◆ Problem description: Whenever a line below mentions the word "hbound", that line should be copied.

◆ Material provided:
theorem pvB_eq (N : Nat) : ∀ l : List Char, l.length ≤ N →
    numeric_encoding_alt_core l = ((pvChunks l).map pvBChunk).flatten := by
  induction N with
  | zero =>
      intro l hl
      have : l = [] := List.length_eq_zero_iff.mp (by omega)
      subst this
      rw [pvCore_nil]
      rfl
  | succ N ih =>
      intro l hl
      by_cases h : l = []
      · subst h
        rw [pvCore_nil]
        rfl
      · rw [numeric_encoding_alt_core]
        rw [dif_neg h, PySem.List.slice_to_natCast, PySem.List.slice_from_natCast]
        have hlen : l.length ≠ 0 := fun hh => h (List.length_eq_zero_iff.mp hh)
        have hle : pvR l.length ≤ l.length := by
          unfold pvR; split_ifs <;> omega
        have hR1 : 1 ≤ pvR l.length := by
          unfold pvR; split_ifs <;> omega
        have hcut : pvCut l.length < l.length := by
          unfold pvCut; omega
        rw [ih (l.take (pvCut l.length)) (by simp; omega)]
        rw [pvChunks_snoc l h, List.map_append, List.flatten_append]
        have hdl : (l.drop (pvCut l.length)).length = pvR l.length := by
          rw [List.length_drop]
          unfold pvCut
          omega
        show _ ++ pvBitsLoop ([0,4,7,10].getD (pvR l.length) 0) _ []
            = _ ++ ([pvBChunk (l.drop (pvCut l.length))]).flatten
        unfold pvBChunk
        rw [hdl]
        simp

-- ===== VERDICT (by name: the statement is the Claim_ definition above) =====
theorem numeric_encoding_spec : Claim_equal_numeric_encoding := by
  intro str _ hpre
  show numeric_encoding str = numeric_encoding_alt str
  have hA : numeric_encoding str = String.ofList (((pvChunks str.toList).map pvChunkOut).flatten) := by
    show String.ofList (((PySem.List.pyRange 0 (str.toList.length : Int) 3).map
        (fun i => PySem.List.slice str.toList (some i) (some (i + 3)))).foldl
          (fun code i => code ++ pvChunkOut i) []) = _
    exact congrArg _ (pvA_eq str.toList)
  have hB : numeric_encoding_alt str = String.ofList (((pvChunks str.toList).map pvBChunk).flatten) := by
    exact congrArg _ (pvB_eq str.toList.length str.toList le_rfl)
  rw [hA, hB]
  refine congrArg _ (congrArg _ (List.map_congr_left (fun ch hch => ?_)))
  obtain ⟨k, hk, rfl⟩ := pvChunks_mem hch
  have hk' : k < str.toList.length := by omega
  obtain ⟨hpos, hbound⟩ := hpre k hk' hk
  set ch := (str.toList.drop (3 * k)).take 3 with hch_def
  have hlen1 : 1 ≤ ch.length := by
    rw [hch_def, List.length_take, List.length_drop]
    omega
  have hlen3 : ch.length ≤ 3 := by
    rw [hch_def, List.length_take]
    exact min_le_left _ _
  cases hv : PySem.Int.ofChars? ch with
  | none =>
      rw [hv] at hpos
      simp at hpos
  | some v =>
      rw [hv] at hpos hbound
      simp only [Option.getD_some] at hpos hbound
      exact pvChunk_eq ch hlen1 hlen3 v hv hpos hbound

◆ Answer to the problem:
  obtain ⟨hpos, hbound⟩ := hpre k hk' hk
      rw [hv] at hpos hbound
      simp only [Option.getD_some] at hpos hbound
      exact pvChunk_eq ch hlen1 hlen3 v hv hpos hbound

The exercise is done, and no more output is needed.